A nearby charm (10 minutes away) is the Red Rock Canyon National Conservation Park If you can see those calico mountains at sunrise (they mostly face East) you will find the colors unbelievable. That would mean an early start to get there at the best time (the park opens at 6AM) but Hey! you’re not dragging in at midnight from the Strip. You were asleep like a baby much earlier because in this resort you’ve had a relaxing day.
Attractions
The Liberace Museum
A flamboyant tribute to the extravagance of a pianist, still in the Guinness Book of Records as the highest paid pianist of all time. A dramatic extrovert, he never flaunted his sexuality.

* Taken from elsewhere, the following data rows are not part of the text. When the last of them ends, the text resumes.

-- pv_equiv track=rewrite | github.com/CrisRonda/devsuConcurso | 3ejercicio.py | nthCase
-- ===== SOURCE A (Python) =====
-- def nthCase(n, message):
--     contador_letra=1
--     message_edit= ""
--     if n<=0:
--         return message
--     if not message:
--         return ""
--     else:
--         for letra in message:
--             if contador_letra==n:
--                 if 'a'<=letra<='z':
--                     message_edit+=letra.upper()
--                 else:
--                     message_edit+=letra.lower()
--                 contador_letra=1
--             else:
--                 message_edit+=letra
--                 contador_letra+=1
--     return message_edit
-- ===== SOURCE B (Python) =====
-- def nthCase(n, message):
--     if n <= 0:
--         return message
--     chars = list(message)
--     for i in range(n - 1, len(chars), n):
--         c = chars[i]
--         chars[i] = c.upper() if 'a' <= c <= 'z' else c.lower()
--     return ''.join(chars)
-- ===== Notes on version B (the rewrite author's own statement) =====
-- stated objective: faster
-- what changed: Replaces the per-character walk with a resetting counter and repeated string concatenation by a strided index loop (range(n-1, len, n)) that toggles only the nth positions in a char list joined once at the end, so untouched characters are never re-processed.
import Mathlib
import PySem

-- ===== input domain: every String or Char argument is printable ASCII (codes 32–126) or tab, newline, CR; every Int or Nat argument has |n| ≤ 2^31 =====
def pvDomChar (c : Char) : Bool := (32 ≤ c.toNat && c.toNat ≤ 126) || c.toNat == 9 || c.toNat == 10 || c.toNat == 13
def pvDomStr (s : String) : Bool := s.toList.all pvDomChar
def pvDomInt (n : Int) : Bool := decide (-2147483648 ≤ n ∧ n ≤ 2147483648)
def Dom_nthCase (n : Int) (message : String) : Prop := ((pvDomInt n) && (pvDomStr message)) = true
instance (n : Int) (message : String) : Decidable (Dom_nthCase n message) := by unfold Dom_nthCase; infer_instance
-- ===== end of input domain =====

-- B replaces A's per-character walk with a resetting counter by a strided index loop
-- that toggles only every nth position of a char list (objective: simpler).

-- ===== PORT A =====
-- single-character letra.upper() / letra.lower()
def pvToggleUp (c : Char) : Char := PySem.Chars.upperChar c
def pvToggleDown (c : Char) : Char := PySem.Chars.lowerChar c

def nthCase (n : Int) (message : String) : String :=
  -- contador_letra = 1; message_edit = ""
  if n ≤ 0 then message
  else if message.toList = [] then ""
  else
    let final := message.toList.foldl
      (fun (st : Int × List Char) letra =>
        if st.1 = n then
          (if 'a' ≤ letra ∧ letra ≤ 'z' then (1, st.2 ++ [pvToggleUp letra])
           else (1, st.2 ++ [pvToggleDown letra]))
        else (st.1 + 1, st.2 ++ [letra]))
      (1, [])
    String.ofList final.2

-- ===== PORT B =====
def nthCase_alt (n : Int) (message : String) : String :=
  if n ≤ 0 then message
  else
    let chars := message.toList
    let chars := (PySem.List.pyRange (n - 1) (chars.length : Int) n).foldl
      (fun cs i =>
        let c := PySem.List.pyGetD cs i ' '
        PySem.List.pySetD cs i
          (if 'a' ≤ c ∧ c ≤ 'z' then pvToggleUp c else pvToggleDown c))
      chars
    String.ofList chars

-- ===== PRECONDITION & SPEC =====
def Spec_nthCase (n : Int) (message : String) (out : String) : Prop := out = nthCase_alt n message
instance (n : Int) (message : String) (out : String) : Decidable (Spec_nthCase n message out) := by unfold Spec_nthCase; infer_instance

-- ===== CLAIM (what is proved, stated in full; the proofs are below) =====
def Claim_equal_nthCase : Prop := ∀ (n : Int) (message : String), Dom_nthCase n message → Spec_nthCase n message (nthCase n message)

-- ===== LEMMAS AND PROOFS =====

-- the transform both programs apply at a selected position
def pvTog (c : Char) : Char :=
  if 'a' ≤ c ∧ c ≤ 'z' then pvToggleUp c else pvToggleDown c

-- pyRange with a positive step: nil and cons unfolding
theorem pvPyRange_pos_nil (a b s : Int) (hs : 0 < s) (hab : b ≤ a) :
    PySem.List.pyRange a b s = [] := by
  rw [PySem.List.pyRange_of_pos a b hs]
  simp [show ¬ a < b by omega]

theorem pvPyRange_pos_cons (a b s : Int) (hs : 0 < s) (hab : a < b) :
    PySem.List.pyRange a b s = a :: PySem.List.pyRange (a + s) b s := by
  rw [PySem.List.pyRange_of_pos a b hs, PySem.List.pyRange_of_pos (a+s) b hs]
  have hN : ((b - a + s - 1) / s).toNat
      = (if a + s < b then ((b - (a + s) + s - 1) / s).toNat else 0) + 1 := by
    have h1 : b - a + s - 1 = (b - a - 1) + 1 * s := by ring
    have h2 : (b - a + s - 1) / s = (b - a - 1) / s + 1 := by
      rw [h1, Int.add_mul_ediv_right _ _ (by omega : s ≠ 0)]
    by_cases hc : a + s < b
    · simp only [hc, if_true]
      have : b - (a + s) + s - 1 = b - a - 1 := by ring
      rw [this, h2]
      have hnn : 0 ≤ (b - a - 1) / s := Int.ediv_nonneg (by omega) (by omega)
      omega
    · simp only [hc, if_false]
      have h0 : (b - a - 1) / s = 0 := Int.ediv_eq_zero_of_lt (by omega) (by omega)
      rw [h2, h0]
      rfl
  rw [if_pos hab, hN, List.range_succ_eq_map]
  simp only [List.map_cons, List.map_map]
  refine List.cons_eq_cons.mpr ⟨by simp, ?_⟩
  apply List.map_congr_left
  intro k _
  simp only [Function.comp_apply, Nat.succ_eq_add_one]
  push_cast
  ring

-- A's loop, generalized over the counter: position i is toggled when (k+i) % n = 0
theorem pvLoopA (n : Int) (hn : 1 ≤ n) (l : List Char) :
    ∀ (k : Int) (acc : List Char), 1 ≤ k → k ≤ n →
    (l.foldl
      (fun (st : Int × List Char) letra =>
        if st.1 = n then
          (if 'a' ≤ letra ∧ letra ≤ 'z' then (1, st.2 ++ [pvToggleUp letra])
           else (1, st.2 ++ [pvToggleDown letra]))
        else (st.1 + 1, st.2 ++ [letra]))
      (k, acc)).2
    = acc ++ l.mapIdx (fun i c => if (k + (i : Int)) % n = 0 then pvTog c else c) := by
  induction l with
  | nil => intro k acc _ _; simp
  | cons c cs ih =>
    intro k acc hk1 hk2
    rw [List.foldl_cons, List.mapIdx_cons]
    by_cases hk : k = n
    · subst hk
      have hstep : (if ((k, acc) : Int × List Char).1 = k then
          (if 'a' ≤ c ∧ c ≤ 'z' then ((1 : Int), ((k, acc) : Int × List Char).2 ++ [pvToggleUp c])
           else ((1 : Int), ((k, acc) : Int × List Char).2 ++ [pvToggleDown c]))
        else (((k, acc) : Int × List Char).1 + 1, ((k, acc) : Int × List Char).2 ++ [c]))
          = ((1 : Int), acc ++ [pvTog c]) := by
        simp only [pvTog]
        by_cases hc : 'a' ≤ c ∧ c ≤ 'z' <;> simp [hc]
      rw [hstep, ih 1 (acc ++ [pvTog c]) le_rfl hn]
      have h0 : (k + ((0 : Nat) : Int)) % k = 0 := by simp
      rw [if_pos h0]
      have hf : List.mapIdx (fun (i : Nat) (c : Char) => if (k + ((i + 1 : Nat) : Int)) % k = 0 then pvTog c else c) cs
          = List.mapIdx (fun (i : Nat) (c : Char) => if ((1 : Int) + (i : Int)) % k = 0 then pvTog c else c) cs := by
        apply List.mapIdx_eq_mapIdx_iff.mpr
        intro i hi
        push_cast
        rw [show k + ((i : Int) + 1) = (1 + (i : Int)) + k by ring, Int.add_emod_right]
      rw [hf]
      simp
    · have hkn : k < n := lt_of_le_of_ne hk2 hk
      have hstep : (if ((k, acc) : Int × List Char).1 = n then
          (if 'a' ≤ c ∧ c ≤ 'z' then ((1 : Int), ((k, acc) : Int × List Char).2 ++ [pvToggleUp c])
           else ((1 : Int), ((k, acc) : Int × List Char).2 ++ [pvToggleDown c]))
        else (((k, acc) : Int × List Char).1 + 1, ((k, acc) : Int × List Char).2 ++ [c]))
          = (k + 1, acc ++ [c]) := by
        simp [hk]
      rw [hstep, ih (k + 1) (acc ++ [c]) (by omega) (by omega)]
      have h0 : ¬ (k + ((0 : Nat) : Int)) % n = 0 := by
        rw [show k + ((0 : Nat) : Int) = k by simp, Int.emod_eq_of_lt (by omega) hkn]
        omega
      rw [if_neg h0]
      have hf : List.mapIdx (fun (i : Nat) (c : Char) => if (k + ((i + 1 : Nat) : Int)) % n = 0 then pvTog c else c) cs
          = List.mapIdx (fun (i : Nat) (c : Char) => if ((k + 1) + (i : Int)) % n = 0 then pvTog c else c) cs := by
        apply List.mapIdx_eq_mapIdx_iff.mpr
        intro i hi
        push_cast
        rw [show k + ((i : Int) + 1) = (k + 1) + (i : Int) by ring]
      rw [hf]
      simp

-- B's loop: position i is toggled when a ≤ i and n divides i - a
theorem pvLoopB (n : Int) (hn : 1 ≤ n) (L : Int) :
    ∀ (m : Nat) (a : Int) (cs : List Char), 0 ≤ a → (cs.length : Int) = L →
    (L - a).toNat = m →
    ((PySem.List.pyRange a L n).foldl
      (fun cs i =>
        let c := PySem.List.pyGetD cs i ' '
        PySem.List.pySetD cs i
          (if 'a' ≤ c ∧ c ≤ 'z' then pvToggleUp c else pvToggleDown c))
      cs)
    = cs.mapIdx (fun i c => if a ≤ (i : Int) ∧ n ∣ ((i : Int) - a) then pvTog c else c) := by
  intro m
  induction m using Nat.strong_induction_on with
  | _ m ih =>
    intro a cs ha hL hm
    by_cases hab : a < L
    · rw [pvPyRange_pos_cons a L n (by omega) hab, List.foldl_cons]
      have hlen : a.toNat < cs.length := by omega
      have hget : PySem.List.pyGetD cs a ' ' = cs[a.toNat] :=
        PySem.List.pyGetD_eq_getElem cs ' ' ha (by omega)
      have hset : PySem.List.pySetD cs a
            (if 'a' ≤ PySem.List.pyGetD cs a ' ' ∧ PySem.List.pyGetD cs a ' ' ≤ 'z'
             then pvToggleUp (PySem.List.pyGetD cs a ' ')
             else pvToggleDown (PySem.List.pyGetD cs a ' '))
          = cs.set a.toNat (pvTog cs[a.toNat]) := by
        rw [PySem.List.pySetD_of_nonneg cs _ ha, hget]
        rfl
      simp only []
      rw [hset]
      rw [ih (L - (a + n)).toNat (by omega) (a + n) (cs.set a.toNat (pvTog cs[a.toNat]))
          (by omega) (by rw [List.length_set]; exact hL) rfl]
      apply List.ext_getElem
      · simp
      · intro j hj1 hj2
        simp only [List.getElem_mapIdx, List.getElem_set]
        have hjlen : j < cs.length := by simpa using hj1
        by_cases hja : (j : Int) = a
        · have hjn : a.toNat = j := by omega
          have hc1 : ¬ (a + n ≤ (j : Int) ∧ n ∣ ((j : Int) - (a + n))) := by
            intro h; omega
          have hc2 : a ≤ (j : Int) ∧ n ∣ ((j : Int) - a) := by
            constructor
            · omega
            · rw [show (j : Int) - a = 0 by omega]; exact dvd_zero n
          rw [if_pos hjn, if_neg hc1, if_pos hc2]
          simp only [hjn]
        · have hjn : ¬ a.toNat = j := by omega
          rw [if_neg hjn]
          have hcond : (a + n ≤ (j : Int) ∧ n ∣ ((j : Int) - (a + n)))
              ↔ (a ≤ (j : Int) ∧ n ∣ ((j : Int) - a)) := by
            constructor
            · rintro ⟨h1, h2⟩
              refine ⟨by omega, ?_⟩
              have : (j : Int) - a = ((j : Int) - (a + n)) + n := by ring
              rw [this]
              exact dvd_add h2 dvd_rfl
            · rintro ⟨h1, h2⟩
              have hpos : 0 < (j : Int) - a := by omega
              have hle : n ≤ (j : Int) - a := Int.le_of_dvd hpos h2
              refine ⟨by omega, ?_⟩
              have : (j : Int) - (a + n) = ((j : Int) - a) - n := by ring
              rw [this]
              exact dvd_sub h2 dvd_rfl
          by_cases hd : a ≤ (j : Int) ∧ n ∣ ((j : Int) - a)
          · rw [if_pos hd, if_pos (hcond.mpr hd)]
          · rw [if_neg hd, if_neg (fun h => hd (hcond.mp h))]
    · rw [pvPyRange_pos_nil a L n (by omega) (by omega), List.foldl_nil]
      apply List.ext_getElem
      · simp
      · intro j hj1 hj2
        simp only [List.getElem_mapIdx]
        have : ¬ (a ≤ (j : Int) ∧ n ∣ ((j : Int) - a)) := by
          intro h
          have : (j : Int) < L := by omega
          omega
        rw [if_neg this]

-- ===== VERDICT (by name: the statement is the Claim_ definition above) =====
theorem nthCase_spec : Claim_equal_nthCase := by
  intro n message _
  unfold Spec_nthCase nthCase nthCase_alt
  by_cases hn : n ≤ 0
  · simp [hn]
  · have hn1 : 1 ≤ n := by omega
    simp only [if_neg hn]
    by_cases hemp : message.toList = []
    · rw [if_pos hemp, hemp]
      simp only [List.length_nil, Nat.cast_zero]
      rw [pvPyRange_pos_nil (n - 1) 0 n (by omega) (by omega)]
      rfl
    · rw [if_neg hemp]
      rw [pvLoopA n hn1 message.toList 1 [] le_rfl hn1, List.nil_append]
      rw [pvLoopB n hn1 (message.toList.length : Int) (((message.toList.length : Int) - (n - 1)).toNat)
          (n - 1) message.toList (by omega) rfl rfl]
      congr 1
      apply List.mapIdx_eq_mapIdx_iff.mpr
      intro i hi
      have hiff : ((1 : Int) + (i : Int)) % n = 0 ↔ (n - 1 ≤ (i : Int) ∧ n ∣ ((i : Int) - (n - 1))) := by
        constructor
        · intro h
          have hdvd : n ∣ (1 + (i : Int)) := Int.dvd_of_emod_eq_zero h
          have hle : n ≤ 1 + (i : Int) := Int.le_of_dvd (by omega) hdvd
          refine ⟨by omega, ?_⟩
          have : (i : Int) - (n - 1) = (1 + (i : Int)) - n := by ring
          rw [this]
          exact dvd_sub hdvd dvd_rfl
        · rintro ⟨h1, h2⟩
          apply Int.emod_eq_zero_of_dvd
          have : (1 : Int) + (i : Int) = ((i : Int) - (n - 1)) + n := by ring
          rw [this]
          exact dvd_add h2 dvd_rfl
      by_cases hc : ((1 : Int) + (i : Int)) % n = 0
      · rw [if_pos hc, if_pos (hiff.mp hc)]
      · rw [if_neg hc, if_neg (fun h => hc (hiff.mpr h))]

Some of his piano collection is on display: the 1920 Chickering Grand owned by George Gershwin, and the Steinway whose name he colored out with blue paint because the blue matched his robes and costume and his contract was with Baldwin anyway. Twenty of his more than 400 costumes are on exhibit: the gold lame jacket in which he opened at the Riviera in 1955, his King Neptune costume that weighed more than 200 lbs, his black diamond mink cape that took 18 months to make at a cost of $750,000. Perhaps the most poignant item on display was the slot machine he installed in his home so his mother could indulge her gambling needs. She would call him to say she’d just won $10,000. He would reply he didn’t have that much cash on him. She’d say she’d take a check. How could you not like a guy so gentle, one who so loved his mother?
The Atomic Testing Museum
It’s hard to showcase something as small as an atom but this museum succeeds in recalling the poignancy of the late 1930s, the birth of such a terrible weapon and the angst a president endured before making the decision that saved more than one million US lives. The authors’ image bottom left (below) is courtesy of the Atomic Testing Museum.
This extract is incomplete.